In my last blog post, I drew attention to the Middle East’s plans for nuclear energy. For example, the UAE (United Arab Emirates) has its first reactor coming online next year , Jordan has two reactors on order and Oman is investing $120M in Berkeley Energy’s Salamanca uranium project. However, the home of Big Oil has one country whose nuclear ambitions outshine all of its neighbours: Saudi Arabia.
The Saudis currently have sixteen reactors in the proposal stage and, earlier this month, Utilities Middle East Magazine reported that the country is currently seeking international partners to push its nuclear development plans forward.
According to the article, the president of King Abdullah City for Atomic and Renewable Energy (KACARE) has held "high-level meetings with representatives of Russian, US, Japanese, and South Korean delegations" to review how they may support the kingdom's plans to implement the National Atomic Energy Project. The officials are said to have discussed feasibility studies, as well as front end engineering designs (FEED) for the construction of the country’s first two reactors.

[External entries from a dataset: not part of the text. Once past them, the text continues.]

-- B replaces A's mutating backtracking DFS by a flat lazy generate-and-test over all
-- permutations in lexicographic order (objective: alternative, same worst-case cost).

-- ===== PORT A =====
-- sets_only[j]  (indices are always in range in both programs)
def pvGetSet (so : List (List Int)) (j : Int) : List Int := PySem.List.pyGetD so j []

-- A's ok_to_place(k, order)
def pvOk (so : List (List Int)) (k : Int) (order : List Int) : Bool :=
  let S_union := order.foldl (fun u j => PySem.Set.union u (pvGetSet so j)) PySem.Set.empty
  let inter := PySem.Set.inter (pvGetSet so k) S_union
  if inter.isEmpty then true
  else order.any (fun j => PySem.Set.issubset inter (pvGetSet so j))

-- the 'for k in range(m)' loop inside A's backtrack(); f is the recursive call
def pvBtGo (so : List (List Int)) (f : List Bool → List Int → Option (List Int))
    (used : List Bool) (order : List Int) : List Int → Option (List Int)
  | [] => none
  | k :: ks =>
    if PySem.List.pyGetD used k false then pvBtGo so f used order ks
    else if pvOk so k order then
      match f (PySem.List.pySetD used k true) (order ++ [k]) with
      | some r => some r
      | none => pvBtGo so f used order ks
    else pvBtGo so f used order ks

-- A's backtrack(); success returns the order.  fuel = m - len(order) bounds the
-- recursion depth (a totality guard only; it is never exhausted).
def pvBt (so : List (List Int)) (m : Int) : Nat → List Bool → List Int → Option (List Int)
  | 0, _used, order => if PySem.List.len order = m then some order else none
  | fuel+1, used, order =>
    if PySem.List.len order = m then some order
    else pvBtGo so (pvBt so m fuel) used order (PySem.List.pyRange 0 m 1)

def find_running_intersection_order_py (sets_list : List (Int × List Int)) : Option (List Int) :=
  let m : Int := PySem.List.len sets_list
  let sets_only := sets_list.map (fun p => p.2)
  pvBt sets_only m m.toNat (List.replicate m.toNat false) []

-- ===== PORT B =====
-- picks(avail): each element paired with the remaining list, in order
def pvPicks : List Int → List (Int × List Int)
  | [] => []
  | x :: xs => (x, xs) :: (pvPicks xs).map (fun p => (p.1, x :: p.2))

-- perms(avail): all permutations in lexicographic order (fuel = length, a totality guard)
def pvPerms : Nat → List Int → List (List Int)
  | _, [] => [[]]
  | 0, _ => []
  | fuel+1, avail =>
    (pvPicks avail).flatMap (fun p => (pvPerms fuel p.2).map (fun tail => p.1 :: tail))

-- the loop body of B's valid(perm)
def pvValidGo (so : List (List Int)) (placed : List Int) (u : PySem.Set Int) :
    List Int → Bool
  | [] => true
  | k :: rest =>
    let inter := PySem.Set.inter (pvGetSet so k) u
    if !inter.isEmpty && !(placed.any fun j => PySem.Set.issubset inter (pvGetSet so j)) then
      false
    else pvValidGo so (placed ++ [k]) (PySem.Set.union u (pvGetSet so k)) rest

def pvValid (so : List (List Int)) (perm : List Int) : Bool :=
  pvValidGo so [] PySem.Set.empty perm

def find_running_intersection_order_py_alt (sets_list : List (Int × List Int)) : Option (List Int) :=
  let sets_only := sets_list.map (fun p => p.2)
  let l := PySem.List.pyRange 0 (PySem.List.len sets_only) 1
  (pvPerms l.length l).find? (pvValid sets_only)

-- ===== PRECONDITION & SPEC =====
def Spec_find_running_intersection_order_py (sets_list : List (Int × List Int)) (out : Option (List Int)) : Prop := out = find_running_intersection_order_py_alt sets_list
instance (sets_list : List (Int × List Int)) (out : Option (List Int)) : Decidable (Spec_find_running_intersection_order_py sets_list out) := by unfold Spec_find_running_intersection_order_py; infer_instance

-- ===== CLAIM (what is proved, stated in full; the proofs are below) =====
def Claim_equal_find_running_intersection_order_py : Prop := ∀ (sets_list : List (Int × List Int)), Dom_find_running_intersection_order_py sets_list → Spec_find_running_intersection_order_py sets_list (find_running_intersection_order_py sets_list)

-- ===== LEMMAS AND PROOFS =====

-- a prefix of a permutation is extendable: every position passes A's ok_to_place
def pvExtOK (so : List (List Int)) (order : List Int) : List Int → Bool
  | [] => true
  | k :: p => if pvOk so k order then pvExtOK so (order ++ [k]) p else false

-- first non-none entry
def pvFirstSome {α : Type} : List (Option α) → Option α
  | [] => none
  | o :: os => match o with | some r => some r | none => pvFirstSome os

lemma pvFirstSome_cons {α : Type} (o : Option α) (os : List (Option α)) :
    pvFirstSome (o :: os) = o.or (pvFirstSome os) := by
  cases o <;> simp [pvFirstSome, Option.or]

lemma pvBtGo_eq_chain (so : List (List Int)) (f : List Bool → List Int → Option (List Int))
    (used : List Bool) (order : List Int) : ∀ ks : List Int,
    pvBtGo so f used order ks =
      pvFirstSome ((ks.filter (fun k => !PySem.List.pyGetD used k false)).map
        (fun k => if pvOk so k order then f (PySem.List.pySetD used k true) (order ++ [k]) else none)) := by
  intro ks; induction ks with
  | nil => simp [pvBtGo, pvFirstSome]
  | cons k ks ih =>
    by_cases h : PySem.List.pyGetD used k false
    · simp [pvBtGo, h, ih]
    · by_cases hok : pvOk so k order
      · simp only [pvBtGo, h, hok, if_true, Bool.not_false,
          List.filter_cons_of_pos, List.map_cons, pvFirstSome_cons]
        cases hf : f (PySem.List.pySetD used k true) (order ++ [k]) <;>
          simp [Option.or, ih]
      · simp [pvBtGo, h, hok, pvFirstSome_cons, ih]

lemma pv_find_flatMap {α β : Type} (p : α → Bool) (f : β → List α) : ∀ l : List β,
    List.find? p (l.flatMap f) = pvFirstSome (l.map (fun a => List.find? p (f a))) := by
  intro l; induction l with
  | nil => simp [pvFirstSome]
  | cons a l ih => simp [List.flatMap_cons, List.find?_append, pvFirstSome_cons, ih]

lemma pv_map_firstSome {α β : Type} (g : α → β) : ∀ l : List (Option α),
    Option.map g (pvFirstSome l) = pvFirstSome (l.map (Option.map g)) := by
  intro l; induction l with
  | nil => simp [pvFirstSome]
  | cons o os ih => cases o <;> simp [pvFirstSome, ih]
lemma pv_picks_fst : ∀ l : List Int, (pvPicks l).map Prod.fst = l := by
  intro l; induction l with
  | nil => simp [pvPicks]
  | cons x xs ih => simp [pvPicks, List.map_map, Function.comp_def]; exact ih

lemma pv_picks_mem : ∀ (l : List Int) (q : Int × List Int), q ∈ pvPicks l →
    ∃ pre post, l = pre ++ q.1 :: post ∧ q.2 = pre ++ post := by
  intro l; induction l with
  | nil => intro q h; simp [pvPicks] at h
  | cons x xs ih =>
    intro q h
    simp only [pvPicks, List.mem_cons, List.mem_map] at h
    rcases h with h | ⟨p, hp, rfl⟩
    · exact ⟨[], xs, by simp [h]⟩
    · obtain ⟨pre, post, h1, h2⟩ := ih p hp
      exact ⟨x :: pre, post, by simp [h1], by simp [h2]⟩

lemma pv_sorted_ext : ∀ (l1 l2 : List Int), l1.Pairwise (· < ·) → l2.Pairwise (· < ·) →
    (∀ x, x ∈ l1 ↔ x ∈ l2) → l1 = l2 := by
  intro l1
  induction l1 with
  | nil => intro l2 _ _ h; cases l2 with
    | nil => rfl
    | cons b t => exact absurd ((h b).mpr (by simp)) (by simp)
  | cons a s ih =>
    intro l2 h1 h2 h
    cases l2 with
    | nil => exact absurd ((h a).mp (by simp)) (by simp)
    | cons b t =>
      have hab : a = b := by
        rcases List.mem_cons.mp ((h a).mp (by simp)) with he | hat
        · exact he
        · rcases List.mem_cons.mp ((h b).mpr (by simp)) with he | hbs
          · omega
          · have h1' := (List.pairwise_cons.mp h1).1 b hbs
            have h2' := (List.pairwise_cons.mp h2).1 a hat
            omega
      subst hab
      have hst : ∀ x, x ∈ s ↔ x ∈ t := by
        intro x
        constructor
        · intro hx
          have hax := (List.pairwise_cons.mp h1).1 x hx
          rcases List.mem_cons.mp ((h x).mp (by simp [hx])) with he | hxt
          · omega
          · exact hxt
        · intro hx
          have hax := (List.pairwise_cons.mp h2).1 x hx
          rcases List.mem_cons.mp ((h x).mpr (by simp [hx])) with he | hxs
          · omega
          · exact hxs
      rw [ih t (List.pairwise_cons.mp h1).2 (List.pairwise_cons.mp h2).2 hst]

lemma pv_valid_extOK (so : List (List Int)) : ∀ (perm placed : List Int) (U : PySem.Set Int),
    U = placed.foldl (fun u j => PySem.Set.union u (pvGetSet so j)) PySem.Set.empty →
    pvValidGo so placed U perm = pvExtOK so placed perm := by
  intro perm
  induction perm with
  | nil => intro placed U hU; simp [pvValidGo, pvExtOK]
  | cons k rest ih =>
    intro placed U hU
    have hok : pvOk so k placed =
        ((PySem.Set.inter (pvGetSet so k) U).isEmpty ||
          placed.any (fun j => PySem.Set.issubset (PySem.Set.inter (pvGetSet so k) U) (pvGetSet so j))) := by
      rw [pvOk, ← hU]
      by_cases h : (PySem.Set.inter (pvGetSet so k) U).isEmpty <;> simp [h]
    have hU' : PySem.Set.union U (pvGetSet so k) =
        (placed ++ [k]).foldl (fun u j => PySem.Set.union u (pvGetSet so j)) PySem.Set.empty := by
      rw [List.foldl_append, ← hU]; rfl
    simp only [pvValidGo, pvExtOK, hok]
    by_cases he : (PySem.Set.inter (pvGetSet so k) U).isEmpty <;>
      by_cases ha : placed.any (fun j => PySem.Set.issubset (PySem.Set.inter (pvGetSet so k) U) (pvGetSet so j)) <;>
      simp [he, ha, ih (placed ++ [k]) _ hU']

lemma pv_filter_eq (mNat : Nat) (used : List Bool) (rem : List Int)
    (hmem : ∀ j ∈ rem, ∃ k : Nat, k < mNat ∧ j = (k : Int))
    (hp : rem.Pairwise (· < ·))
    (hu : ∀ k : Nat, k < mNat → PySem.List.pyGetD used (k : Int) false = !(decide ((k : Int) ∈ rem))) :
    (PySem.List.pyRange 0 (mNat : Int) 1).filter (fun k => !PySem.List.pyGetD used k false) = rem := by
  apply pv_sorted_ext
  · apply List.Pairwise.filter
    rw [PySem.List.pyRange_zero_natCast]
    exact (List.pairwise_lt_range).map _ (by intro a b hab; exact_mod_cast hab)
  · exact hp
  · intro x
    simp only [List.mem_filter]
    constructor
    · rintro ⟨hx, hb⟩
      have hr := PySem.List.mem_pyRange_one.mp hx
      obtain ⟨k, hk, rfl⟩ : ∃ k : Nat, k < mNat ∧ x = (k : Int) :=
        ⟨x.toNat, by omega, by omega⟩
      rw [hu k hk] at hb
      simpa using hb
    · intro hx
      obtain ⟨k, hk, rfl⟩ := hmem x hx
      refine ⟨PySem.List.mem_pyRange_one.mpr (by constructor <;> omega), ?_⟩
      rw [hu k hk]
      simpa using hx

lemma pvPerms_nil (fuel : Nat) : pvPerms fuel [] = [[]] := by cases fuel <;> rfl

lemma pvPerms_succ_cons (fuel : Nat) (r : Int) (rs : List Int) :
    pvPerms (fuel+1) (r :: rs) =
      (pvPicks (r :: rs)).flatMap (fun p => (pvPerms fuel p.2).map (fun tail => p.1 :: tail)) := rfl

lemma pv_main (so : List (List Int)) (mNat : Nat) :
    ∀ (fuel : Nat) (used : List Bool) (order rem : List Int),
    used.length = mNat →
    (∀ j ∈ rem, ∃ k : Nat, k < mNat ∧ j = (k : Int)) →
    rem.Pairwise (· < ·) →
    (∀ k : Nat, k < mNat → PySem.List.pyGetD used (k : Int) false = !(decide ((k : Int) ∈ rem))) →
    order.length + rem.length = mNat →
    rem.length ≤ fuel →
    pvBt so (mNat : Int) fuel used order =
      ((pvPerms fuel rem).find? (pvExtOK so order)).map (order ++ ·) := by
  intro fuel
  induction fuel with
  | zero =>
    intro used order rem hlen hmem hp hu hsum hfuel
    have hrem : rem = [] := List.eq_nil_of_length_eq_zero (by omega)
    subst hrem
    have ho : order.length = mNat := by simpa using hsum
    simp [pvBt, pvPerms, pvExtOK, PySem.List.len_eq, ho]
  | succ fuel ih =>
    intro used order rem hlen hmem hp hu hsum hfuel
    cases rem with
    | nil =>
      have ho : order.length = mNat := by simpa using hsum
      simp [pvBt, pvPerms_nil, pvExtOK, PySem.List.len_eq, ho]
    | cons r rs =>
      have hno : ¬ (PySem.List.len order = (mNat : Int)) := by
        simp only [PySem.List.len_eq]
        have := hsum; simp at this; omega
      rw [show pvBt so (mNat : Int) (fuel+1) used order =
            if PySem.List.len order = (mNat : Int) then some order
            else pvBtGo so (pvBt so (mNat : Int) fuel) used order
              (PySem.List.pyRange 0 (mNat : Int) 1) from rfl,
          if_neg hno, pvBtGo_eq_chain, pv_filter_eq mNat used (r :: rs) hmem hp hu,
          pvPerms_succ_cons, pv_find_flatMap]
      rw [pv_map_firstSome, List.map_map]
      conv_lhs => rw [show (r :: rs) = (pvPicks (r :: rs)).map Prod.fst from (pv_picks_fst _).symm,
        List.map_map]
      apply congrArg pvFirstSome
      apply List.map_congr_left
      intro q hq
      obtain ⟨pre, post, hl, hr⟩ := pv_picks_mem _ q hq
      have hq1 : q.1 ∈ r :: rs := by rw [hl]; simp
      obtain ⟨k0, hk0, hq1e⟩ := hmem q.1 hq1
      have hnodup : q.1 ∉ q.2 := by
        rw [hr]
        have hp' : (pre ++ q.1 :: post).Pairwise (· < ·) := hl ▸ hp
        intro hmem'
        rcases List.mem_append.mp hmem' with hpre | hpost
        · exact absurd ((List.pairwise_append.mp hp').2.2 q.1 hpre q.1 (by simp)) (lt_irrefl _)
        · exact absurd ((List.pairwise_cons.mp (List.pairwise_append.mp hp').2.1).1 q.1 hpost)
            (lt_irrefl _)
      simp only [Function.comp_apply, List.find?_map]
      have hpred : (pvExtOK so order ∘ fun t => q.1 :: t) =
          fun t => if pvOk so q.1 order then pvExtOK so (order ++ [q.1]) t else false := by
        funext t; simp [pvExtOK, Function.comp]
      rw [hpred]
      by_cases hok : pvOk so q.1 order
      · simp only [hok, if_true]
        have hIH := ih (PySem.List.pySetD used q.1 true) (order ++ [q.1]) q.2
          (by rw [PySem.List.length_pySetD]; exact hlen)
          (by intro j hj; exact hmem j (by rw [hl]; rw [hr] at hj; simp at hj ⊢; tauto))
          (by rw [hr]
              exact List.Pairwise.sublist ((List.sublist_cons_self q.1 post).append_left pre)
                (hl ▸ hp))
          (by
            intro k hk
            rw [hq1e, PySem.List.pyGetD_pySetD_natCast used k0 k true false (by omega)]
            by_cases hkk : k = k0
            · subst hkk
              have : ((k : Int) ∉ q.2) := by rw [← hq1e]; exact hnodup
              simp [this]
            · rw [if_neg hkk, hu k hk]
              have hiff : ((k : Int) ∈ r :: rs) ↔ ((k : Int) ∈ q.2) := by
                rw [hl, hr]
                have hne : (k : Int) ≠ q.1 := by rw [hq1e]; exact_mod_cast hkk
                simp [List.mem_append, hne]
              simp [hiff])
          (by
            have h1 : (r :: rs).length = pre.length + post.length + 1 := by
              rw [hl]; simp only [List.length_append, List.length_cons]; omega
            have h2 : q.2.length = pre.length + post.length := by
              rw [hr]; simp only [List.length_append]
            have h3 := hsum
            simp only [List.length_append, List.length_cons, List.length_nil] at h3 ⊢
            omega)
          (by
            have h1 : (r :: rs).length = pre.length + post.length + 1 := by
              rw [hl]; simp only [List.length_append, List.length_cons]; omega
            have h2 : q.2.length = pre.length + post.length := by
              rw [hr]; simp only [List.length_append]
            omega)
        rw [hIH, Option.map_map]
        apply congrArg₂ Option.map ?_ rfl
        funext t; simp
      · simp only [hok]
        rw [List.find?_eq_none.mpr (by intro a _; simp)]
        rfl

Shortly afterwards, Rosatom announced that KACARE had signed a “Programme for Cooperation in the Peaceful Uses of Nuclear Energy” with Russia. According to a news release issued by Rosatom, the programme “provides for cooperation between Russia and Saudi Arabia in several key areas such as small and medium reactors that could be used for both power generation and water desalination, in the area of human resources and nuclear infrastructure development for the Saudi national nuclear programme.”
For me, Big Oil turning to nuclear is one of the most under-reported energy trends out there. You have these countries with huge energy reserves and low energy costs that are stepping forward to embrace nuclear power generation. Yes, they also have ambitious solar energy plans – unsurprisingly for countries that see so much sun. However, they understand that a large percentage of their energy mix has to deliver baseload power and to do that – assuming you want the baseload power to be clean – you have to include nuclear energy.